PROMPT: The required response is the number of lines in the entries that include the word "split₀", with nothing added.

Dataset entries:
■ ■ ■ ■ ■ ■ ■
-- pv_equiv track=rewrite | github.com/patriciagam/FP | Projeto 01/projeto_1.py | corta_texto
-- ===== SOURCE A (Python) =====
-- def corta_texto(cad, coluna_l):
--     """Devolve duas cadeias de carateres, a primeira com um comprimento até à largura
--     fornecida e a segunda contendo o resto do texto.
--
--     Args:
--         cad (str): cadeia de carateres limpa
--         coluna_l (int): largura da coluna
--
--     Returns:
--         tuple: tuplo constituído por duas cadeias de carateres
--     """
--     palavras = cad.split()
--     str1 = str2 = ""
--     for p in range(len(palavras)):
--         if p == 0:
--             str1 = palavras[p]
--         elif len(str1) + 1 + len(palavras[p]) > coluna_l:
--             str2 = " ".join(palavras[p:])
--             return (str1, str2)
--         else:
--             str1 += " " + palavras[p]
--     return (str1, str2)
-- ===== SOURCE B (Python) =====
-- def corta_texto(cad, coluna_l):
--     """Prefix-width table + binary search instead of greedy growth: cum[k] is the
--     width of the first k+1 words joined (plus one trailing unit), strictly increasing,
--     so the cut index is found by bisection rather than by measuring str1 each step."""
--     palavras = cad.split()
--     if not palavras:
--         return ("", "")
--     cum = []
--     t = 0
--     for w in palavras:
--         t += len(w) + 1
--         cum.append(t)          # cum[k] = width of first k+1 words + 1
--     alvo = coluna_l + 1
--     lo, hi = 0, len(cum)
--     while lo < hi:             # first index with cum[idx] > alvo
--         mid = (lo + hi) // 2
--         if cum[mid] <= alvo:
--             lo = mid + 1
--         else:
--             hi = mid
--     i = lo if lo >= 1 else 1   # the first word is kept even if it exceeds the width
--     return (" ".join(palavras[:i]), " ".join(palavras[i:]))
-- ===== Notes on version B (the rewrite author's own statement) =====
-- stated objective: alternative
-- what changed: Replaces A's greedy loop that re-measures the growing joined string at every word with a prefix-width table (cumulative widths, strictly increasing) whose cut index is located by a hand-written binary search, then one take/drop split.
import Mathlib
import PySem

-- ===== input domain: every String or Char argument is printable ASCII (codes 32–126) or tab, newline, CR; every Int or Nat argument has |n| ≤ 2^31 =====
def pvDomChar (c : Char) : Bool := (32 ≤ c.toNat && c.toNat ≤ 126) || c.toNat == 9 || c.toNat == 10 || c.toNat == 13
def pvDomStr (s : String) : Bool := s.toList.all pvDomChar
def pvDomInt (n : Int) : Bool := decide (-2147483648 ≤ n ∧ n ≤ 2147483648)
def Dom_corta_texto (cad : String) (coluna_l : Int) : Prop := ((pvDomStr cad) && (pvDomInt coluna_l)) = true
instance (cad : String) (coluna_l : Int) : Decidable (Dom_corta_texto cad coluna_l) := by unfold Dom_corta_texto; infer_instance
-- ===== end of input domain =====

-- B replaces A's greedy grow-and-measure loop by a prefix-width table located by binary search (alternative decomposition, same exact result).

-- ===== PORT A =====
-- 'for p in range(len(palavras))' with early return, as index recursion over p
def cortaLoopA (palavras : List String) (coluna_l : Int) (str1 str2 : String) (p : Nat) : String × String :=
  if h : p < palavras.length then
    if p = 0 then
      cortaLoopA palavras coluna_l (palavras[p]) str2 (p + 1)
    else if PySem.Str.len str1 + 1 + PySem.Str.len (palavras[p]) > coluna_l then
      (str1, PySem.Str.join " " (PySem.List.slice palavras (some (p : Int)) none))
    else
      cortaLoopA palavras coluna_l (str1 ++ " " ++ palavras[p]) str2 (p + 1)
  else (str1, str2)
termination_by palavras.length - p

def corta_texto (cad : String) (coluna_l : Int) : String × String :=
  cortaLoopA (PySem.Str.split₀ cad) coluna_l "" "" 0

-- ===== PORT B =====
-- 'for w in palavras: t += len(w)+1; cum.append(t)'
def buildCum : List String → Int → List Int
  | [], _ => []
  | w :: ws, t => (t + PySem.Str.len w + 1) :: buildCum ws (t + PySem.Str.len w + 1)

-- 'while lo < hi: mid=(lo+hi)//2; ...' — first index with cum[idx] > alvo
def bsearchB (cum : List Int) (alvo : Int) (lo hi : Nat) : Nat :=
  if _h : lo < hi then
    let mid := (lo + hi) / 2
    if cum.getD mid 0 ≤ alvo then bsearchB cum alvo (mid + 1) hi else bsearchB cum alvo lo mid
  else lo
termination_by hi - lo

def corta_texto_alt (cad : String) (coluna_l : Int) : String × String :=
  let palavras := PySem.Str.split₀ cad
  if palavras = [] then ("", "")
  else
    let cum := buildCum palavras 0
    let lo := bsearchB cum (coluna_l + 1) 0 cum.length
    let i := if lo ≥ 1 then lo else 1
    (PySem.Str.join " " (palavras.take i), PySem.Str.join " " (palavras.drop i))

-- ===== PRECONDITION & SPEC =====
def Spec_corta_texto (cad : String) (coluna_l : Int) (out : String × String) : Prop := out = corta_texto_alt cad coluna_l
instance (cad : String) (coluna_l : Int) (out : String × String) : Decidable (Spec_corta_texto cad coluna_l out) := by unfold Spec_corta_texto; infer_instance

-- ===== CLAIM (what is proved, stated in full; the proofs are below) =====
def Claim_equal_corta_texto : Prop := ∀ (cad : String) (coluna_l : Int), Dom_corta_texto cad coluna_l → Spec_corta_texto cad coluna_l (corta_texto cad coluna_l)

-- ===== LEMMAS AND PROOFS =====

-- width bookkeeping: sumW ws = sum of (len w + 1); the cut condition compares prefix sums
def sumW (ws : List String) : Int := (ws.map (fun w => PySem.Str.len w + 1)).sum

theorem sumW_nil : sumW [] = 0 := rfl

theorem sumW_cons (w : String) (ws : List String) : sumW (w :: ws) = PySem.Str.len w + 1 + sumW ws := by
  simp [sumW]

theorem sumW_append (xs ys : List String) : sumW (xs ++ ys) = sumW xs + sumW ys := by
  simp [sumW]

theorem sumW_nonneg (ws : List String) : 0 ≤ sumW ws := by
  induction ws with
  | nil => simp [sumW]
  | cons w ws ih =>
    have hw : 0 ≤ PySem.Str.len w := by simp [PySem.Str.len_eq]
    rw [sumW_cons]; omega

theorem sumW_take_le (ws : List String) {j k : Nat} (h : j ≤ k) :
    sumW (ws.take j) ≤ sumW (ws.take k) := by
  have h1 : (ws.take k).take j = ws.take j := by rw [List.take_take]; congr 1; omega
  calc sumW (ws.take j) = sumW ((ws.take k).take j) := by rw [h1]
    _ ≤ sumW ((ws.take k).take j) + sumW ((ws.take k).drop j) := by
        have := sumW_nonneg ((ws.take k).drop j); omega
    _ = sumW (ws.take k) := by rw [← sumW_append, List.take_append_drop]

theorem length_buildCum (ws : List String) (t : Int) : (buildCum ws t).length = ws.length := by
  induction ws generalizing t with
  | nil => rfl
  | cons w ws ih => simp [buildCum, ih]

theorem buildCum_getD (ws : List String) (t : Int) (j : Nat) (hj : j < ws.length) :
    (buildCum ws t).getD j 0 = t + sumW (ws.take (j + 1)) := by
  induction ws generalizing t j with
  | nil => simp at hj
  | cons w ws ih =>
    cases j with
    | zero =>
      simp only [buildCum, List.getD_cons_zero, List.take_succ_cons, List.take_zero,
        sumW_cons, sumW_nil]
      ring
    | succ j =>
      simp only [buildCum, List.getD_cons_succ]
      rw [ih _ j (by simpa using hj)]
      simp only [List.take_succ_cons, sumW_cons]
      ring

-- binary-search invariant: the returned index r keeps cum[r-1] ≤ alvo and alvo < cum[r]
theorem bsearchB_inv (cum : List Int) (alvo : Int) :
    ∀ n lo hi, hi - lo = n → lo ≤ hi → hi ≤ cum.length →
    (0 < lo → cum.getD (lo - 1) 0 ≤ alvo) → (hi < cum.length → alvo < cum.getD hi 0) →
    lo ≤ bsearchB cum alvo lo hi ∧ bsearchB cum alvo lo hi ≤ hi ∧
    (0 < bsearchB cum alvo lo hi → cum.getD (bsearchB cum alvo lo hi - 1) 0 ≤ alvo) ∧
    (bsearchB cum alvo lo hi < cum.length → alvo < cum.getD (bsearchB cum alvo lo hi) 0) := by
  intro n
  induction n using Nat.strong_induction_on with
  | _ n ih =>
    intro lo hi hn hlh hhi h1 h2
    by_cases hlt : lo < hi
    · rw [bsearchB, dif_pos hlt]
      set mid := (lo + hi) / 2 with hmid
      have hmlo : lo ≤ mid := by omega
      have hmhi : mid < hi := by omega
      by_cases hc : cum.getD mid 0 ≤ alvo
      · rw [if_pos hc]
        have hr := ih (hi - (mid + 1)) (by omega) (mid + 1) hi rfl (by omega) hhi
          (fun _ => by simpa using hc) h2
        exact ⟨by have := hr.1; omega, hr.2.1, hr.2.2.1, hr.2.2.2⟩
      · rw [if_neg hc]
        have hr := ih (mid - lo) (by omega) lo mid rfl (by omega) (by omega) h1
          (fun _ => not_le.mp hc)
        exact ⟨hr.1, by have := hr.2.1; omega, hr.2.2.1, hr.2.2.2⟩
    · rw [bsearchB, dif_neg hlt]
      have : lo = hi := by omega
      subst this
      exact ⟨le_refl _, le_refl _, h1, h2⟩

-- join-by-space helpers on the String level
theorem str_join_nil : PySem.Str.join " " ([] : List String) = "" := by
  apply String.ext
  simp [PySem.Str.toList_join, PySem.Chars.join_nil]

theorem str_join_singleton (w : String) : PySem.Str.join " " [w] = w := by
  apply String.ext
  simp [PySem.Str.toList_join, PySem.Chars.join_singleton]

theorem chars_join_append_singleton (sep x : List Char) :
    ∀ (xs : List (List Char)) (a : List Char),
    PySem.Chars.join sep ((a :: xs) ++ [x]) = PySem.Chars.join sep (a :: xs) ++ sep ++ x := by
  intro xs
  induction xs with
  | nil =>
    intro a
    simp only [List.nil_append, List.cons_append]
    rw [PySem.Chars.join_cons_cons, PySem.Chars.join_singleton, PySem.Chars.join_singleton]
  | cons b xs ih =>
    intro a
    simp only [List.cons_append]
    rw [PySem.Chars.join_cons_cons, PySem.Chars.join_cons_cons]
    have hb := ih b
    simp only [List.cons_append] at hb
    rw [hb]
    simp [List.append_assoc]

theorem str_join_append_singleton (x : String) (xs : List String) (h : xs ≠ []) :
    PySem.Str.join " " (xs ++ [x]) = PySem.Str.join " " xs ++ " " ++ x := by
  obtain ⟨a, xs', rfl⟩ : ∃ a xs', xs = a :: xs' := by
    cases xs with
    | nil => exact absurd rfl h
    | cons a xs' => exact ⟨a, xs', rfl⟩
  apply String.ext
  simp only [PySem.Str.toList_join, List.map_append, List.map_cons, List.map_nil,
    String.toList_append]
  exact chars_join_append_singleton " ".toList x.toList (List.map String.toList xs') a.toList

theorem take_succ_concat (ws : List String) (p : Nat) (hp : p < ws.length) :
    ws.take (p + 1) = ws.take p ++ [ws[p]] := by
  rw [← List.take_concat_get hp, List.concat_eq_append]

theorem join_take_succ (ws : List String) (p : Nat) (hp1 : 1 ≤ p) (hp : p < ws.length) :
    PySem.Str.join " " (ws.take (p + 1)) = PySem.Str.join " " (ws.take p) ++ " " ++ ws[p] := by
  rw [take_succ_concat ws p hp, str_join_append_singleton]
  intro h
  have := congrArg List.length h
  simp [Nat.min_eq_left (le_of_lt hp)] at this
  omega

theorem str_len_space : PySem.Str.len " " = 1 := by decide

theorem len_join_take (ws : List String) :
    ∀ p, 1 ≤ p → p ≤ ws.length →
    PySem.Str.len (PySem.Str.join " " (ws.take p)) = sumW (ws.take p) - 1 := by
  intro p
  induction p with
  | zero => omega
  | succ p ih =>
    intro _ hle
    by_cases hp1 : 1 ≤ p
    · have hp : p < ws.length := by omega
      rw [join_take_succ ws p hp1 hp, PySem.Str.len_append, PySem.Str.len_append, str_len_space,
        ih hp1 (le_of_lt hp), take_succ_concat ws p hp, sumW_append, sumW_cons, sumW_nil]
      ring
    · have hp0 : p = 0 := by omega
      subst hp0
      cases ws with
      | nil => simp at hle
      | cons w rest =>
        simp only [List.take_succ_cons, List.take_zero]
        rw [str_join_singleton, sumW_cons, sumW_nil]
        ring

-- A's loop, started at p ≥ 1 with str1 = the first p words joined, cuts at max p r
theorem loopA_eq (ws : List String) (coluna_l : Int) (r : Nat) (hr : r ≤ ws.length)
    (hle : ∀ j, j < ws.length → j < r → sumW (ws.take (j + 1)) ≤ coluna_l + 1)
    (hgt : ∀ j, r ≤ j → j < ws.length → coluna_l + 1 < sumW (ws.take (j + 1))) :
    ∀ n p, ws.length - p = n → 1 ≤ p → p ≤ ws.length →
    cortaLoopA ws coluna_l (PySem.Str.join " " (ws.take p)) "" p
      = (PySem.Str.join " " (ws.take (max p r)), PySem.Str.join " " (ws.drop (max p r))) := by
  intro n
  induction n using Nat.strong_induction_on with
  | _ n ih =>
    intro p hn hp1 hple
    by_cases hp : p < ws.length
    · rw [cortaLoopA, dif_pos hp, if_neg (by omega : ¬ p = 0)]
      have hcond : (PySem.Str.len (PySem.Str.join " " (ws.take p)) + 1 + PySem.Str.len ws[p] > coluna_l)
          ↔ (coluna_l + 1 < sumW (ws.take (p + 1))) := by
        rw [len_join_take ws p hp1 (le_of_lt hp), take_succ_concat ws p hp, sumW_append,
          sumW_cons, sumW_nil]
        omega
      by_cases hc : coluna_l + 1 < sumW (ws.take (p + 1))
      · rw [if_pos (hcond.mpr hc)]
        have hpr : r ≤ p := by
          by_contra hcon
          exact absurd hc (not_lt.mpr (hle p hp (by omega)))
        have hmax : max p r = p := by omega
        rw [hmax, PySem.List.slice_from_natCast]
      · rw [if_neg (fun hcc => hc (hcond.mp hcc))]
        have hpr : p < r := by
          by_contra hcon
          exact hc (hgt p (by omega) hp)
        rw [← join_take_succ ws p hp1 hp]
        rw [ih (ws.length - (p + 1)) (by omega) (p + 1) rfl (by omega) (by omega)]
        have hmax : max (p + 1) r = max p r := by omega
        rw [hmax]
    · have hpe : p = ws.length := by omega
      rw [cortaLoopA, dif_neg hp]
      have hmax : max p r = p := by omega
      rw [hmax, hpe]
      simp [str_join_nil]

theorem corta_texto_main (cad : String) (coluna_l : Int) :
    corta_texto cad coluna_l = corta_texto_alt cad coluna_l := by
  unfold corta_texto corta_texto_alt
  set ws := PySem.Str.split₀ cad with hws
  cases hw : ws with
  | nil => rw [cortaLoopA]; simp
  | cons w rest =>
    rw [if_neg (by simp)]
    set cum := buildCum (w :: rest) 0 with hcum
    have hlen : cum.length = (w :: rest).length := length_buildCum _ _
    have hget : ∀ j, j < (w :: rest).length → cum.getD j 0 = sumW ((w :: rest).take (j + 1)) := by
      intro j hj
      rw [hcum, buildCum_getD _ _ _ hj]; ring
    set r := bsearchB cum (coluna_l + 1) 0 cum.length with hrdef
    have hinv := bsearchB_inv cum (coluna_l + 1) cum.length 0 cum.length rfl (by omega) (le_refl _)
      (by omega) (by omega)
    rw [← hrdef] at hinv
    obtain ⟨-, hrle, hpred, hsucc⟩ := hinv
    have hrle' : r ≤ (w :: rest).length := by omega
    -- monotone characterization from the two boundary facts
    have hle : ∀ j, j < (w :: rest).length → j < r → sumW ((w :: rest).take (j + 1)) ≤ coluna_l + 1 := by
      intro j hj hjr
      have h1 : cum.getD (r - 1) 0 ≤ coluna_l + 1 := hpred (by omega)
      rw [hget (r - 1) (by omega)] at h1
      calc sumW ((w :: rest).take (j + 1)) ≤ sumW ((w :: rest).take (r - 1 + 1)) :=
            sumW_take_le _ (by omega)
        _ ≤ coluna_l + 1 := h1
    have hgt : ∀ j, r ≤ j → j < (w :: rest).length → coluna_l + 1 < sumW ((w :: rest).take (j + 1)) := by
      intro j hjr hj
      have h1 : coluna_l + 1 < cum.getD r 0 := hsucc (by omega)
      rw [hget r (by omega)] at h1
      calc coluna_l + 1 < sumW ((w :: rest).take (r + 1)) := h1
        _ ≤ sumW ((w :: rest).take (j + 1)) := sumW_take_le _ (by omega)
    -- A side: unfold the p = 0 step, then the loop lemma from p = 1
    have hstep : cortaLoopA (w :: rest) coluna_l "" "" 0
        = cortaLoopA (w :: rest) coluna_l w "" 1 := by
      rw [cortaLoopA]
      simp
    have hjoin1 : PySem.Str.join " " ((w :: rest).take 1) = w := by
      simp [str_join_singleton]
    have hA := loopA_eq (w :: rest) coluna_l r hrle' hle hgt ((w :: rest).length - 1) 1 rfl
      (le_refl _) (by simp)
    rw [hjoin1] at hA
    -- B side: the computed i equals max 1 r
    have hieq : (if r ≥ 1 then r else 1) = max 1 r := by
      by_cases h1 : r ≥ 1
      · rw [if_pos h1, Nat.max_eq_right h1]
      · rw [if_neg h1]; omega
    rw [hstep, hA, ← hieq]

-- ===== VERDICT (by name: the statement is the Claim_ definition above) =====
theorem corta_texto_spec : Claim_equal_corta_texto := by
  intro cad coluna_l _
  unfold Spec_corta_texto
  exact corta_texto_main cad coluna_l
■ ■ ■ ■ ■ ■ ■
WRITTEN ANSWER: 3